Low-dose exposure of intestinal epithelial cells to formaldehyde results in MAP kinase activation and molecular alteration of the focal adhesion protein paxillin.

Toxicology

Department of Medicine II (Gastroenterology/Hepatology/Infectious Diseases), Centre of Environmental Medicine, Medical Faculty of Mannheim, University of Heidelberg, Theodor-Kutzer-Ufer 1-3, D-68167 Mannheim, Germany.

Published: February 2006

AI Article Synopsis

  • The study examined how low levels of formaldehyde affect human intestinal epithelial cells (HT-29)
  • After 24 hours of exposure, key proteins like actin, tubulin, and various cytokeratins showed no change, but cellular structure was altered in just 60 minutes.
  • Rapid changes in protein phosphorylation were observed within 15 minutes, indicating that formaldehyde can quickly trigger significant signaling pathways that may change epithelial cell function.

Article Abstract

We investigated the potential pathophysiological role of non-lethal formaldehyde concentrations on human intestinal epithelial HT-29 cells.
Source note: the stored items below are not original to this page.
-- pv_equiv track=rewrite | github.com/surajit4444mondal/spatially_constrained_GS_fit | make_param_maps_python_cython_combination.py | get_points_to_remove
-- ===== SOURCE A (Python) =====
-- def get_points_to_remove(cluster_list):
--
-- 	member_num=[]
-- 	for cluster in cluster_list:
-- 		member_num.append(len(cluster))
--
-- 	min_member=min(member_num)
-- 	max_member=4
--
-- 	points_to_remove=[]
-- 	max_points_to_remove=10
-- 	j=0
--
-- 	for current_member_number in range(min_member,max_member+1):
-- 		for n,cluster in enumerate(cluster_list):
-- 			if member_num[n]==current_member_number:
-- 				if j+member_num[n]>max_points_to_remove:
-- 					continue
-- 				for member in cluster:
-- 					points_to_remove.append(member)
-- 					j+=1
-- 	return points_to_remove
-- ===== SOURCE B (Python) =====
-- def get_points_to_remove(cluster_list):
--     min_member = min(len(c) for c in cluster_list)
--     buckets = {}
--     for c in cluster_list:
--         k = len(c)
--         buckets[k] = buckets.get(k, []) + [c]
--     points_to_remove = []
--     j = 0
--     for size in range(min_member, 5):
--         for cluster in buckets.get(size, []):
--             if j + size <= 10:
--                 points_to_remove.extend(cluster)
--                 j += size
--     return points_to_remove
-- ===== Notes on version B (the rewrite author's own statement) =====
-- stated objective: simpler
-- what changed: B builds a size->clusters bucket index in one pass and then walks sizes min..4 over the buckets, instead of A rescanning the whole cluster list (with an index lookup into a separate length list) once per size.
import Mathlib
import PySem

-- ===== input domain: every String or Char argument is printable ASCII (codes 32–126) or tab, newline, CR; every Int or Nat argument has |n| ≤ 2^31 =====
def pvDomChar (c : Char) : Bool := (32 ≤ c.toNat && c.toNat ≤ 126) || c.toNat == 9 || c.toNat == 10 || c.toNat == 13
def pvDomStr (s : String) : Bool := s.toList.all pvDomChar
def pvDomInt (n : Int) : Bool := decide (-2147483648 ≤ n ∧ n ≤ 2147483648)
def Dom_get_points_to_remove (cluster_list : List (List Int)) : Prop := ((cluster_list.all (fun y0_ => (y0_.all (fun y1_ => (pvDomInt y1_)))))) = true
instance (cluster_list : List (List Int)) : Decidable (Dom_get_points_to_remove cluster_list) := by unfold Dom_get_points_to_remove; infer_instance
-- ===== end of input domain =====

-- B replaces A's per-size rescans of the whole cluster list with one bucket-index pass (size -> clusters), then a single ordered walk: simpler traversal, same result.


-- ===== PORT A =====
def get_points_to_remove (cluster_list : List (List Int)) : List Int :=
  let member_num : List Int := cluster_list.foldl (fun a c => a ++ [PySem.List.len c]) []
  match PySem.List.min? member_num (fun x => x) with
  | none => []   -- min([]) raises ValueError; excluded by Pre_
  | some min_member =>
    let max_member : Int := 4
    let res : List Int × Int :=
      (PySem.List.pyRange min_member (max_member + 1) 1).foldl (fun st cur =>
        (PySem.List.enumerate cluster_list).foldl (fun (st : List Int × Int) nc =>
          if PySem.List.pyGetD member_num nc.1 0 == cur then
            if decide (st.2 + PySem.List.pyGetD member_num nc.1 0 > 10) then st
            else nc.2.foldl (fun (st : List Int × Int) member => (st.1 ++ [member], st.2 + 1)) st
          else st) st) ([], 0)
    res.1

-- ===== PORT B =====
def get_points_to_remove_alt (cluster_list : List (List Int)) : List Int :=
  match PySem.List.min? (cluster_list.map (fun c => PySem.List.len c)) (fun x => x) with
  | none => []   -- min of an empty generator raises ValueError; excluded by Pre_
  | some min_member =>
    let buckets : PySem.Dict Int (List (List Int)) :=
      cluster_list.foldl (fun d c =>
        PySem.Dict.insert d (PySem.List.len c) (PySem.Dict.getD d (PySem.List.len c) [] ++ [c]))
        PySem.Dict.empty
    let res : List Int × Int :=
      (PySem.List.pyRange min_member 5 1).foldl (fun st size =>
        (PySem.Dict.getD buckets size []).foldl (fun (st : List Int × Int) cluster =>
          if decide (st.2 + size ≤ 10) then (st.1 ++ cluster, st.2 + size) else st) st) ([], 0)
    res.1

-- ===== PRECONDITION & SPEC =====
-- Python A raises ValueError (min of an empty sequence) on the empty list; B raises there too.
def Pre_get_points_to_remove (cluster_list : List (List Int)) : Prop := cluster_list ≠ []
instance (cluster_list : List (List Int)) : Decidable (Pre_get_points_to_remove cluster_list) := by unfold Pre_get_points_to_remove; infer_instance
def pvWitness_get_points_to_remove : List (List Int) := [[1, 2], [3]]

def Spec_get_points_to_remove (cluster_list : List (List Int)) (out : List Int) : Prop := out = get_points_to_remove_alt cluster_list
instance (cluster_list : List (List Int)) (out : List Int) : Decidable (Spec_get_points_to_remove cluster_list out) := by unfold Spec_get_points_to_remove; infer_instance

-- ===== CLAIM (what is proved, stated in full; the proofs are below) =====
def Claim_equal_get_points_to_remove : Prop := ∀ (cluster_list : List (List Int)), Dom_get_points_to_remove cluster_list → Pre_get_points_to_remove cluster_list → Spec_get_points_to_remove cluster_list (get_points_to_remove cluster_list)

-- ===== LEMMAS AND PROOFS =====

-- the buckets Dict indexes cluster_list by length: lookup at s is the ordered filter
theorem pv_bucket_getD (l : List (List Int)) (d : PySem.Dict Int (List (List Int))) (s : Int) :
    (l.foldl (fun d c =>
        PySem.Dict.insert d (PySem.List.len c) (PySem.Dict.getD d (PySem.List.len c) [] ++ [c])) d).getD s []
      = d.getD s [] ++ l.filter (fun c => PySem.List.len c == s) := by
  induction l generalizing d with
  | nil => simp
  | cons c l ih =>
    rw [List.foldl_cons, ih, List.filter_cons, PySem.Dict.getD_insert]
    by_cases h : s = PySem.List.len c
    · simp [h, List.append_assoc]
    · have h2 : ¬ (s = (c.length : Int)) := by simpa using h
      have h3 : (((c.length : Int)) == s) = false := by
        simp only [beq_eq_false_iff_ne, ne_eq]
        exact fun e => h2 e.symm
      simp [h2, h3]

-- a fold over an enumerate whose body only uses the element equals the fold over the list
theorem pv_foldl_enumerate {α β : Type} (g : β → α → β) (l : List α) (s : Int) (init : β) :
    (PySem.List.enumerate l s).foldl (fun st p => g st p.2) init = l.foldl g init := by
  induction l generalizing s init with
  | nil => simp [PySem.List.enumerate_nil]
  | cons x l ih => simp [PySem.List.enumerate_cons, ih]

-- appending a cluster element by element while counting
theorem pv_inner_fold (c : List Int) (st : List Int × Int) :
    c.foldl (fun (st : List Int × Int) m => (st.1 ++ [m], st.2 + 1)) st
      = (st.1 ++ c, st.2 + (c.length : Int)) := by
  induction c generalizing st with
  | nil => simp
  | cons m c ih => simp [ih]; ring

-- A's scan over enumerate for a fixed size equals the fold over the filtered clusters
theorem pv_A_inner (cluster_list : List (List Int)) (cur : Int) (st : List Int × Int) :
    (PySem.List.enumerate cluster_list).foldl (fun (st : List Int × Int) nc =>
        if PySem.List.pyGetD (cluster_list.map (fun c => PySem.List.len c)) nc.1 0 == cur then
          if decide (st.2 + PySem.List.pyGetD (cluster_list.map (fun c => PySem.List.len c)) nc.1 0 > 10) then st
          else nc.2.foldl (fun (st : List Int × Int) member => (st.1 ++ [member], st.2 + 1)) st
        else st) st
      = (cluster_list.filter (fun c => PySem.List.len c == cur)).foldl
          (fun (st : List Int × Int) c =>
            if decide (st.2 + cur ≤ 10) then (st.1 ++ c, st.2 + (c.length : Int)) else st) st := by
  have hidx : ∀ p ∈ PySem.List.enumerate cluster_list 0,
      PySem.List.pyGetD (cluster_list.map (fun c => PySem.List.len c)) p.1 0 = PySem.List.len p.2 := by
    intro p hp
    rcases (PySem.List.mem_enumerate_iff cluster_list 0 p).1 hp with ⟨k, hk, hp2⟩
    subst hp2
    simp only [zero_add, PySem.List.pyGetD_natCast]
    simp [List.getD_eq_getElem?_getD, hk]
  rw [PySem.List.foldl_congr_mem (g := fun (st : List Int × Int) (nc : Int × List Int) =>
      if PySem.List.len nc.2 == cur then
        if decide (st.2 + PySem.List.len nc.2 > 10) then st
        else nc.2.foldl (fun (st : List Int × Int) member => (st.1 ++ [member], st.2 + 1)) st
      else st)]
  · rw [pv_foldl_enumerate (g := fun (st : List Int × Int) (c : List Int) =>
      if PySem.List.len c == cur then
        if decide (st.2 + PySem.List.len c > 10) then st
        else c.foldl (fun (st : List Int × Int) member => (st.1 ++ [member], st.2 + 1)) st
      else st)]
    rw [PySem.List.foldl_if_eq_foldl_filter]
    apply PySem.List.foldl_congr_mem
    intro acc c hc
    have hlen : PySem.List.len c = cur := by
      have := List.of_mem_filter hc; simpa using this
    have hcl : (c.length : Int) = cur := by simpa using hlen
    simp only [pv_inner_fold, decide_eq_true_eq]
    split_ifs with h1 h2 h2 <;>
      first
        | rfl
        | (exfalso; omega)
  · intro acc p hp
    rw [hidx p hp]

-- ===== VERDICT (by name: the statement is the Claim_ definition above) =====
theorem get_points_to_remove_spec : Claim_equal_get_points_to_remove := by
  intro cluster_list _ hpre
  unfold Spec_get_points_to_remove get_points_to_remove get_points_to_remove_alt
  have hmn : cluster_list.foldl (fun a c => a ++ [PySem.List.len c]) []
      = cluster_list.map (fun c => PySem.List.len c) := by
    simpa using PySem.List.foldl_append_singleton_eq_map (f := fun c => PySem.List.len c)
      (l := cluster_list) (acc := [])
  simp only [hmn]
  cases hmin : PySem.List.min? (cluster_list.map (fun c => PySem.List.len c)) (fun x => x) with
  | none => rfl
  | some min_member =>
    dsimp only
    congr 1
    apply PySem.List.foldl_congr_mem
    intro st cur _
    rw [pv_A_inner, pv_bucket_getD]
    simp only [PySem.Dict.getD_empty, List.nil_append]
    apply PySem.List.foldl_congr_mem
    intro acc c hc
    have hlen : PySem.List.len c = cur := by
      have := List.of_mem_filter hc; simpa using this
    have : (c.length : Int) = cur := by simpa [PySem.List.len] using hlen
    rw [this]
Expression levels of actin, tubulin and detectable cytokeratin isoforms 5, 13, 18, 19 and 20 were not affected after 24h of exposure to 1mM formaldehyde. By contrast, cellular organization of cytoskeletal constituents was already changed after 60 min. Within 15 min, formaldehyde induced profound tyrosine phosphorylation of the focal adhesion protein paxillin and of proteins at about 120-130 kDa. Concomitantly, phosphorylation of ERK-1/2 and p38 MAP kinase occurred. Paxillin was not only tyrosine phosphorylated but underwent a sustained molecular weight shift representing serine/threonine phosphorylation that was independent of MAP kinase activity and EGF-R-mediated signalling. Our data show that exposure of intestinal epithelial cells to low-dose formaldehyde is followed by rapid and profound signalling events. The data suggest a modifier role of environmental or endogenous formaldehyde for epithelial cell functions.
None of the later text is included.